1. Introduction
With the development of the mobile industry, the user-centered application market has increased significantly and, as a result, the embedded system has become high-performance to meet advanced users’ requirements [
1]. In particular, the embedded system is equipped with a display in order to provide a visible environment to a user interface and attempts to achieve a high-performance graphical user interface (GUI) in the embedded system have appeared [
2]. As a result, not only the connection between the embedded system and the user, but also the provision of various types of sources is extended through the GUI [
3,
4]. Traditionally, the most essential elements to provide a GUI are the advancement of the memory capacity and processing time to store the source. However, the embedded system with the limited memory area has an essential challenge of storing the image data for GUI in minimum condition. Most systems that utilize large amounts of data exploit various data compression algorithms to overcome this problem [
5,
6]. However, in the case of an embedded processor, the workload that is demanded for the data compression and decompression causes an extreme bottleneck [
5].
The way to alleviate this problem is to integrate the hardware accelerator, which is strong on the specific workload, as a part of the peripheral [
7,
8]. The embedded processor requests the decompression operation which occurs in the process of decoding to the specially designed hardware accelerator. As a result, the processor has a benefit of containing the resource to execute other commands continuously. Through the advantage acquired by employing the accelerator, the embedded processor maintains the system frequency with high performance and reaches the low-power consumption design [
9,
10]. In addition, an optimized system design is possible because of the area benefit generated by utilizing compressed data. Several compression algorithms have been researched to apply a compression accelerator on the embedded system [
1,
11]. The lossy compression algorithm has been dominant owing to the relatively high compression ratio [
8]. However, in the case of image compression for constructing a GUI, a lossless compression can achieve a high compression ratio, as similar as to the lossy compression, while maintaining image quality [
12,
13].
In a GUI, the elements that are artificially produced to deliver clear information to users such as figures, Arabic numerals, icons, and symbols account for a large proportion. Although the natural image such as photograph or landscape may have an infinite number of embedded palettes, depending on the environment and object, the artificially produced images tend to select specific colors in order to eliminate ambiguity. This means that the probability of repetitive character strings is increased. The property makes it possible to obtain a high compression ratio through the window look-ahead buffer conventionally utilized in lossless compression [
14,
15]. Therefore, a hardware accelerator for lossless decompression is essential in order to utilize the lossless compressed data in an embedded system where the image quality deterioration is not allowed.

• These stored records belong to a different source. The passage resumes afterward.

-- pv_equiv track=rewrite | github.com/AlexandrTi1984/pythonProject | 000_HomeWork/My_eesti_Kod_Funct.py | chek_key_1_2
-- ===== SOURCE A (Python) =====
-- def chek_key_1_2 (control_number):
--     lst4 = [1, 2, 3, 4, 5, 6, 7, 8, 9, 1]
--     lst5 = [3, 4, 5, 6, 7, 8, 9, 1, 2, 3]
--     sum1 = 0
--     sum2 = 0
--     key1= False
--     key2 = False
--     for i in range(10):
--         sum1 = sum1 + lst4[i] * int(control_number)
--         sum2 = sum2 + lst5[i] * int(control_number)
--     # Если 10 то проверяем на 0.
--     # Проверка на ключ
--     if sum1 - (sum1 // 11) * 11 == int(control_number):
--         key1=True
--     if sum1 - (sum1 // 11) * 11 == 10 and int(control_number) == 0:
--         key1=True
--     if sum2 - (sum2 // 11) * 11 == int(control_number):
--         key2=True
--     if sum2 - (sum2 // 11) * 11 == 10 and int(control_number) == 0:
--         key2 = True
--     if key1==True and key2==True:
--         return 'Ваш код корректен (проверка прошла по двум проверкам)'
--     if key1==True and key2==False:
--         return 'Ваш код корректен (Первая проверка прошла, вторая - нет)'
--     if key1==False and key2==True:
--         return 'Ваш код корректен (Первая проверка не прошла, вторая - прошла)'
--     if key1==False and key2==False:
--         return 'Ваш код не корректен (Первая проверка не прошла, вторая - не прошла)'
-- ===== SOURCE B (Python) =====
-- def chek_key_1_2(control_number):
--     # Closed form: the weight lists sum to 46 and 48, so the loop sums are 46*n and 48*n.
--     n = int(control_number)
--     r1 = (46 * n) % 11
--     r2 = (48 * n) % 11
--     key1 = r1 == n or (r1 == 10 and n == 0)
--     key2 = r2 == n or (r2 == 10 and n == 0)
--     if key1:
--         if key2:
--             return 'Ваш код корректен (проверка прошла по двум проверкам)'
--         return 'Ваш код корректен (Первая проверка прошла, вторая - нет)'
--     if key2:
--         return 'Ваш код корректен (Первая проверка не прошла, вторая - прошла)'
--     return 'Ваш код не корректен (Первая проверка не прошла, вторая - не прошла)'
-- ===== Notes on version B (the rewrite author's own statement) =====
-- stated objective: simpler
-- what changed: B replaces the fixed ten-iteration weighted loop by the closed-form products of the input with the two weight-list totals, and the 'sum minus floordiv times eleven' idiom by a single modulo, branching with nested ifs instead of four flag tests.
import Mathlib
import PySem

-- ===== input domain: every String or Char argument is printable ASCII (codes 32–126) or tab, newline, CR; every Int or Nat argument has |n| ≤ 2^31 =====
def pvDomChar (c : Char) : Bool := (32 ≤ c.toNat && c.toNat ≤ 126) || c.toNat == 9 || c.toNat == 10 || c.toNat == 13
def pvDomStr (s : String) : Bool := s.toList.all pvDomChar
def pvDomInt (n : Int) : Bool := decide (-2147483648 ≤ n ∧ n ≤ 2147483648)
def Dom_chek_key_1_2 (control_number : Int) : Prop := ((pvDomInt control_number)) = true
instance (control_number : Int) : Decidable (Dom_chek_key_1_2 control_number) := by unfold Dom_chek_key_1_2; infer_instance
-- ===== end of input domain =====

-- B replaces A's 10-step weighted loop by the closed forms 46*n / 48*n and '%' instead of 'sum - sum//11*11' (objective: simpler).

-- ===== PORT A =====
def chek_key_1_2 (control_number : Int) : String :=
  let lst4 : List Int := [1, 2, 3, 4, 5, 6, 7, 8, 9, 1]
  let lst5 : List Int := [3, 4, 5, 6, 7, 8, 9, 1, 2, 3]
  let s := (PySem.List.pyRange 0 10 1).foldl
    (fun (s : Int × Int) i =>
      (s.1 + PySem.List.pyGetD lst4 i 0 * control_number,
       s.2 + PySem.List.pyGetD lst5 i 0 * control_number)) (0, 0)
  let sum1 := s.1
  let sum2 := s.2
  let key1 := false
  let key2 := false
  let key1 := if sum1 - (PySem.Int.floordiv sum1 11) * 11 = control_number then true else key1
  let key1 := if sum1 - (PySem.Int.floordiv sum1 11) * 11 = 10 ∧ control_number = 0 then true else key1
  let key2 := if sum2 - (PySem.Int.floordiv sum2 11) * 11 = control_number then true else key2
  let key2 := if sum2 - (PySem.Int.floordiv sum2 11) * 11 = 10 ∧ control_number = 0 then true else key2
  if key1 = true ∧ key2 = true then "Ваш код корректен (проверка прошла по двум проверкам)"
  else if key1 = true ∧ key2 = false then "Ваш код корректен (Первая проверка прошла, вторая - нет)"
  else if key1 = false ∧ key2 = true then "Ваш код корректен (Первая проверка не прошла, вторая - прошла)"
  else "Ваш код не корректен (Первая проверка не прошла, вторая - не прошла)"

-- ===== PORT B =====
def chek_key_1_2_alt (control_number : Int) : String :=
  let n := control_number
  let r1 := PySem.Int.mod (46 * n) 11
  let r2 := PySem.Int.mod (48 * n) 11
  let key1 := r1 = n ∨ (r1 = 10 ∧ n = 0)
  let key2 := r2 = n ∨ (r2 = 10 ∧ n = 0)
  if key1 then
    if key2 then "Ваш код корректен (проверка прошла по двум проверкам)"
    else "Ваш код корректен (Первая проверка прошла, вторая - нет)"
  else if key2 then "Ваш код корректен (Первая проверка не прошла, вторая - прошла)"
  else "Ваш код не корректен (Первая проверка не прошла, вторая - не прошла)"

-- ===== PRECONDITION & SPEC =====
def Spec_chek_key_1_2 (control_number : Int) (out : String) : Prop := out = chek_key_1_2_alt control_number
instance (control_number : Int) (out : String) : Decidable (Spec_chek_key_1_2 control_number out) := by unfold Spec_chek_key_1_2; infer_instance

-- ===== CLAIM (what is proved, stated in full; the proofs are below) =====
def Claim_equal_chek_key_1_2 : Prop := ∀ (control_number : Int), Dom_chek_key_1_2 control_number → Spec_chek_key_1_2 control_number (chek_key_1_2 control_number)

-- ===== LEMMAS AND PROOFS =====

-- ===== VERDICT (by name: the statement is the Claim_ definition above) =====
theorem chek_key_1_2_spec : Claim_equal_chek_key_1_2 := by
  intro n _
  unfold Spec_chek_key_1_2 chek_key_1_2 chek_key_1_2_alt
  have hR : PySem.List.pyRange 0 10 1 = [0,1,2,3,4,5,6,7,8,9] := by decide
  rw [hR]
  have hA0 : PySem.List.pyGetD ([1,2,3,4,5,6,7,8,9,1] : List Int) 0 0 = 1 := by decide
  have hB0 : PySem.List.pyGetD ([3,4,5,6,7,8,9,1,2,3] : List Int) 0 0 = 3 := by decide
  have hA1 : PySem.List.pyGetD ([1,2,3,4,5,6,7,8,9,1] : List Int) 1 0 = 2 := by decide
  have hB1 : PySem.List.pyGetD ([3,4,5,6,7,8,9,1,2,3] : List Int) 1 0 = 4 := by decide
  have hA2 : PySem.List.pyGetD ([1,2,3,4,5,6,7,8,9,1] : List Int) 2 0 = 3 := by decide
  have hB2 : PySem.List.pyGetD ([3,4,5,6,7,8,9,1,2,3] : List Int) 2 0 = 5 := by decide
  have hA3 : PySem.List.pyGetD ([1,2,3,4,5,6,7,8,9,1] : List Int) 3 0 = 4 := by decide
  have hB3 : PySem.List.pyGetD ([3,4,5,6,7,8,9,1,2,3] : List Int) 3 0 = 6 := by decide
  have hA4 : PySem.List.pyGetD ([1,2,3,4,5,6,7,8,9,1] : List Int) 4 0 = 5 := by decide
  have hB4 : PySem.List.pyGetD ([3,4,5,6,7,8,9,1,2,3] : List Int) 4 0 = 7 := by decide
  have hA5 : PySem.List.pyGetD ([1,2,3,4,5,6,7,8,9,1] : List Int) 5 0 = 6 := by decide
  have hB5 : PySem.List.pyGetD ([3,4,5,6,7,8,9,1,2,3] : List Int) 5 0 = 8 := by decide
  have hA6 : PySem.List.pyGetD ([1,2,3,4,5,6,7,8,9,1] : List Int) 6 0 = 7 := by decide
  have hB6 : PySem.List.pyGetD ([3,4,5,6,7,8,9,1,2,3] : List Int) 6 0 = 9 := by decide
  have hA7 : PySem.List.pyGetD ([1,2,3,4,5,6,7,8,9,1] : List Int) 7 0 = 8 := by decide
  have hB7 : PySem.List.pyGetD ([3,4,5,6,7,8,9,1,2,3] : List Int) 7 0 = 1 := by decide
  have hA8 : PySem.List.pyGetD ([1,2,3,4,5,6,7,8,9,1] : List Int) 8 0 = 9 := by decide
  have hB8 : PySem.List.pyGetD ([3,4,5,6,7,8,9,1,2,3] : List Int) 8 0 = 2 := by decide
  have hA9 : PySem.List.pyGetD ([1,2,3,4,5,6,7,8,9,1] : List Int) 9 0 = 1 := by decide
  have hB9 : PySem.List.pyGetD ([3,4,5,6,7,8,9,1,2,3] : List Int) 9 0 = 3 := by decide
  have hmod : ∀ a : Int, a - PySem.Int.floordiv a 11 * 11 = PySem.Int.mod a 11 := by
    intro a; have := PySem.Int.floordiv_mul_add_mod a 11; omega
  simp only [List.foldl, hA0,hA1,hA2,hA3,hA4,hA5,hA6,hA7,hA8,hA9,
    hB0,hB1,hB2,hB3,hB4,hB5,hB6,hB7,hB8,hB9]
  have e1 : (0 + 1*n + 2*n + 3*n + 4*n + 5*n + 6*n + 7*n + 8*n + 9*n + 1*n : Int) = 46*n := by ring
  have e2 : (0 + 3*n + 4*n + 5*n + 6*n + 7*n + 8*n + 9*n + 1*n + 2*n + 3*n : Int) = 48*n := by ring
  rw [e1, e2]
  simp only [hmod]
  have d1 : ¬(46 * n % 11 = 10 ∧ n = 0) := by rintro ⟨h, rfl⟩; omega
  have d2 : ¬(48 * n % 11 = 10 ∧ n = 0) := by rintro ⟨h, rfl⟩; omega
  by_cases h1 : 46 * n % 11 = n <;> by_cases h2 : 48 * n % 11 = n <;>
    simp [h1, h2, d1, d2]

In this paper, we propose a lossless decompression accelerator (LDA) optimized for an embedded system with a GUI. The LDA is designed based on the inflate algorithm, which is a decompression algorithm of deflate compression known to be used in gzip or portable network graphics (PNGs). The accelerator supports the static Huffman method and LZ77 decoding in parallel, considering the embedded system to reduce processing time and minimize memory capacity. The checksum module based on Adler32 is designed to enable extensible input as the zlib compressed data format. Moreover, the LDA receives commands with the memory-mapped I/O method from the embedded processor through the system bus and fetches compressed data through direct memory access (DMA) to reduce the burden of the main processor. The LDA fetches the zlib format data that are compressed with up to 32 k window buffer without a separating preprocess. The fetched data are decompressed with the six-stage pipeline to minimize bottleneck. Finally, the decompressed raw data are transferred to the pre-assigned address by burst write to avoid long wait times for memory access. The embedded system including the LDA is implemented on a field programmable gate array (FPGA) to verify the functional suitability and is fabricated with Samsung 65 nm complementary metal oxide semiconductor (CMOS) process. The performance of the accelerator is evaluated by the Canterbury corpus benchmark, which is mainly used to test lossless data compression algorithms.
The rest of this paper is organized as follows. In
Section 2, we describe the deflate/inflate algorithm in detail.
Section 3 discusses some related works for the lossless compression system.
Section 4 explains the optimized architecture of the LDA for the embedded system. In
Section 5, we present the implementation and system-on-chip realization of the embedded system with the LDA and analyze the experimental results. Finally, we give a conclusion in
Section 6.
2. Inflate Algorithm
As inflate algorithm is a decompression algorithm for deflate compression; back-ground knowledge of deflate algorithms is required. A deflate algorithm has processes for compressing repetitive string and assigning bits to the repetitive string in accordance with the frequency. For those processes, LZ77 and Huffman encoding are applied [
16]. In LZ77 compression, a look-ahead buffer and window buffer are utilized. The data to be compressed are aligned in the look-ahead buffer and slide to the window buffer as the compression proceeds. The window buffer is scanned to find duplicated string starting on the front of the look-ahead buffer.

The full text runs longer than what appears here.